GRANT: We have a goal of removing 40 does this year at The Proving Grounds and so far we’ve taken 12. In the afternoons we take does, we usually process ’em and do a Facebook live – sharing techniques from that hunt and other tips. So, be watching our Facebook and tune in for the next skinning shed Facebook live.

GRANT: Pops – thank you for asking. If you’re a Christian and you believe in intentional prayer, pray for my dad. He got over the cancer but the chemo was tough on him. And my dad just had his 87th birthday the other day. We took him hunting, and, man, had a fawn come in he didn’t want to shoot; had a two-year old eight-pointer come in. He thought it was a big deer. I never told him any different. He got so excited he was like a 7-year-old – not 87 but a 7-year-old. And so, of course, my dad – 87-year-old – got a green tag shoot any deer on my farm. I think he’s gonna get better and be back out here hunting with us this fall. So, y’all pray for Pops and I’ll keep you posted.

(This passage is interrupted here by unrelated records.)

-- pv_equiv track=rewrite | github.com/mogg3/tf-idf | main.py | calculate_df
-- ===== SOURCE A (Python) =====
-- def calculate_df(book, corpus):
--     df = {}
--     for word in book:
--         df[word] = 0
--         for corpus_document in corpus:
--             if word in corpus_document:
--                 df[word] += 1
--     return df
-- ===== SOURCE B (Python) =====
-- def calculate_df(book, corpus):
--     # One pass over the corpus building an inverted document-frequency table,
--     # then a single lookup pass over the book.
--     table = {}
--     for document in corpus:
--         for word in set(document):
--             table[word] = table.get(word, 0) + 1
--     return {word: table.get(word, 0) for word in book}
-- ===== Notes on version B (the rewrite author's own statement) =====
-- stated objective: faster
-- what changed: B builds an inverted table (word -> number of documents containing it) in one pass over the corpus and then answers each book word by a dict lookup, instead of A's rescan of the whole corpus for every book word.
import Mathlib
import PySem

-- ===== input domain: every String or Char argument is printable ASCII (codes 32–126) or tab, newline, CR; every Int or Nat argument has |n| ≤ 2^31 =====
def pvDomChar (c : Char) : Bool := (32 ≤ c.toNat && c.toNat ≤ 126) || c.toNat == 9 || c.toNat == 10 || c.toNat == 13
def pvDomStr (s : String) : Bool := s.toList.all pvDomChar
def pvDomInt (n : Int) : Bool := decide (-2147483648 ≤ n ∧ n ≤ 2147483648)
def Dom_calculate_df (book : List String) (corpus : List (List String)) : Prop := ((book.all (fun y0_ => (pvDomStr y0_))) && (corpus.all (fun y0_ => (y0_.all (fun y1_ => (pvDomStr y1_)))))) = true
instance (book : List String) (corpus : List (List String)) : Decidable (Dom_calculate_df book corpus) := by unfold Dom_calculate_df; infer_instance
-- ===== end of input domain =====

-- B replaces A's per-word rescan of the corpus by a one-pass inverted frequency table plus lookups (asymptotically faster).


-- ===== PORT A =====
def calculate_df (book : List String) (corpus : List (List String)) : List (String × Int) :=
  (book.foldl (fun df word =>
      corpus.foldl (fun df corpus_document =>
          if corpus_document.contains word then df.modify word 0 (· + 1) else df)
        (df.insert word 0))
    PySem.Dict.empty).items

-- ===== PORT B =====
def calculate_df_alt (book : List String) (corpus : List (List String)) : List (String × Int) :=
  let table : PySem.Dict String Int :=
    corpus.foldl (fun table document =>
        (PySem.Set.ofList document).foldl (fun table word =>
            table.insert word (table.getD word 0 + 1))
          table)
      PySem.Dict.empty
  (book.foldl (fun df word => df.insert word (table.getD word 0)) PySem.Dict.empty).items

-- ===== PRECONDITION & SPEC =====
def Spec_calculate_df (book : List String) (corpus : List (List String)) (out : List (String × Int)) : Prop := out = calculate_df_alt book corpus
instance (book : List String) (corpus : List (List String)) (out : List (String × Int)) : Decidable (Spec_calculate_df book corpus out) := by unfold Spec_calculate_df; infer_instance

-- ===== CLAIM (what is proved, stated in full; the proofs are below) =====
def Claim_equal_calculate_df : Prop := ∀ (book : List String) (corpus : List (List String)), Dom_calculate_df book corpus → Spec_calculate_df book corpus (calculate_df book corpus)

-- ===== LEMMAS AND PROOFS =====

-- A's inner corpus loop over an entry inserted at `word`: it just adds the document count to that entry.
lemma a_inner (word : String) (corpus : List (List String)) :
    ∀ (d : PySem.Dict String Int) (v : Int),
      corpus.foldl (fun df corpus_document =>
          if corpus_document.contains word then df.modify word 0 (· + 1) else df)
        (d.insert word v)
      = d.insert word (v + (corpus.countP (fun doc => doc.contains word) : Int)) := by
  induction corpus with
  | nil => intro d v; simp [List.countP]
  | cons doc rest ih =>
      intro d v
      by_cases h : doc.contains word = true
      · have hm : (d.insert word v).modify word 0 (· + 1) = d.insert word (v + 1) := by
          have : (d.insert word v).modify word 0 (· + 1)
              = (d.insert word v).insert word ((d.insert word v).getD word 0 + 1) := rfl
          rw [this, PySem.Dict.getD_insert_self, PySem.Dict.insert_insert_self]
        rw [List.foldl_cons, if_pos h, hm, ih, List.countP_cons]
        simp only [h, if_true]
        congr 1
        push_cast; ring
      · have h' : ¬ word ∈ doc := by simpa using h
        rw [List.foldl_cons, if_neg h, ih, List.countP_cons]
        simp [h']

-- B's table after the corpus pass: each word's entry is the number of documents containing it.
lemma b_table (w : String) (corpus : List (List String)) :
    ∀ (t : PySem.Dict String Int),
      (corpus.foldl (fun table document =>
          (PySem.Set.ofList document).foldl (fun table word =>
              table.insert word (table.getD word 0 + 1))
            table)
        t).getD w 0
      = t.getD w 0 + (corpus.countP (fun doc => doc.contains w) : Int) := by
  induction corpus with
  | nil => intro t; simp [List.countP]
  | cons doc rest ih =>
      intro t
      simp only [List.foldl_cons, ih]
      rw [PySem.Dict.getD_foldl_insert_add_one]
      have hcnt : (PySem.Set.ofList doc).count w = if doc.contains w then 1 else 0 := by
        by_cases hw : w ∈ doc
        · rw [List.count_eq_one_of_mem (PySem.Set.nodup_ofList doc) (by simpa [PySem.Set.mem_ofList] using hw)]
          simp [hw]
        · rw [List.count_eq_zero_of_not_mem (by simpa [PySem.Set.mem_ofList] using hw)]
          simp [hw]
      rw [hcnt, List.countP_cons]
      by_cases h : doc.contains w = true
      · simp only [h, if_true]; push_cast; ring
      · have h' : ¬ w ∈ doc := by simpa using h
        simp [h']

-- ===== VERDICT (by name: the statement is the Claim_ definition above) =====
theorem calculate_df_spec : Claim_equal_calculate_df := by
  intro book corpus _
  unfold Spec_calculate_df calculate_df calculate_df_alt
  congr 1
  have hf : ∀ (d : PySem.Dict String Int) (word : String),
      List.foldl (fun df corpus_document =>
          if corpus_document.contains word = true then df.modify word 0 (· + 1) else df)
        (d.insert word 0) corpus
      = d.insert word ((List.foldl (fun table document =>
            List.foldl (fun table word => table.insert word (table.getD word 0 + 1)) table
              (PySem.Set.ofList document)) PySem.Dict.empty corpus).getD word 0) := by
    intro d word
    rw [a_inner, b_table, PySem.Dict.getD_empty, zero_add]
  exact congrArg (fun f => List.foldl f PySem.Dict.empty book) (funext fun d => funext fun w => hf d w)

GRANT: There’s bunches and bunches of you writing that you’re praying for Pops and I really appreciate that. That’s very important to me. Thank you so much. Thank you all. I can’t say all your names ‘cause they’re just rolling through too fast. Thank you.

GRANT: And did y’all know this? I mean, I keep, you know, I keep records. I’m a data geek. About 25% on the mature bucks I’ve tagged in my life have been tagged when I already shot a doe out of that stand, that hunt. And they come smelling that doe. The best thing you could do is have a dead doe laying in front of your stand. Don’t get out of your stand and walk over there to it and drag it in the woods…

GRANT: It can really be busy during the pre-rut trying to spend time with family, work and go hunting. But even if you’re busy, don’t forget to slow down and enjoy Creation. And most importantly take time every day to be quiet and listen to what the Creator is saying to you. Thanks for watching GrowingDeer.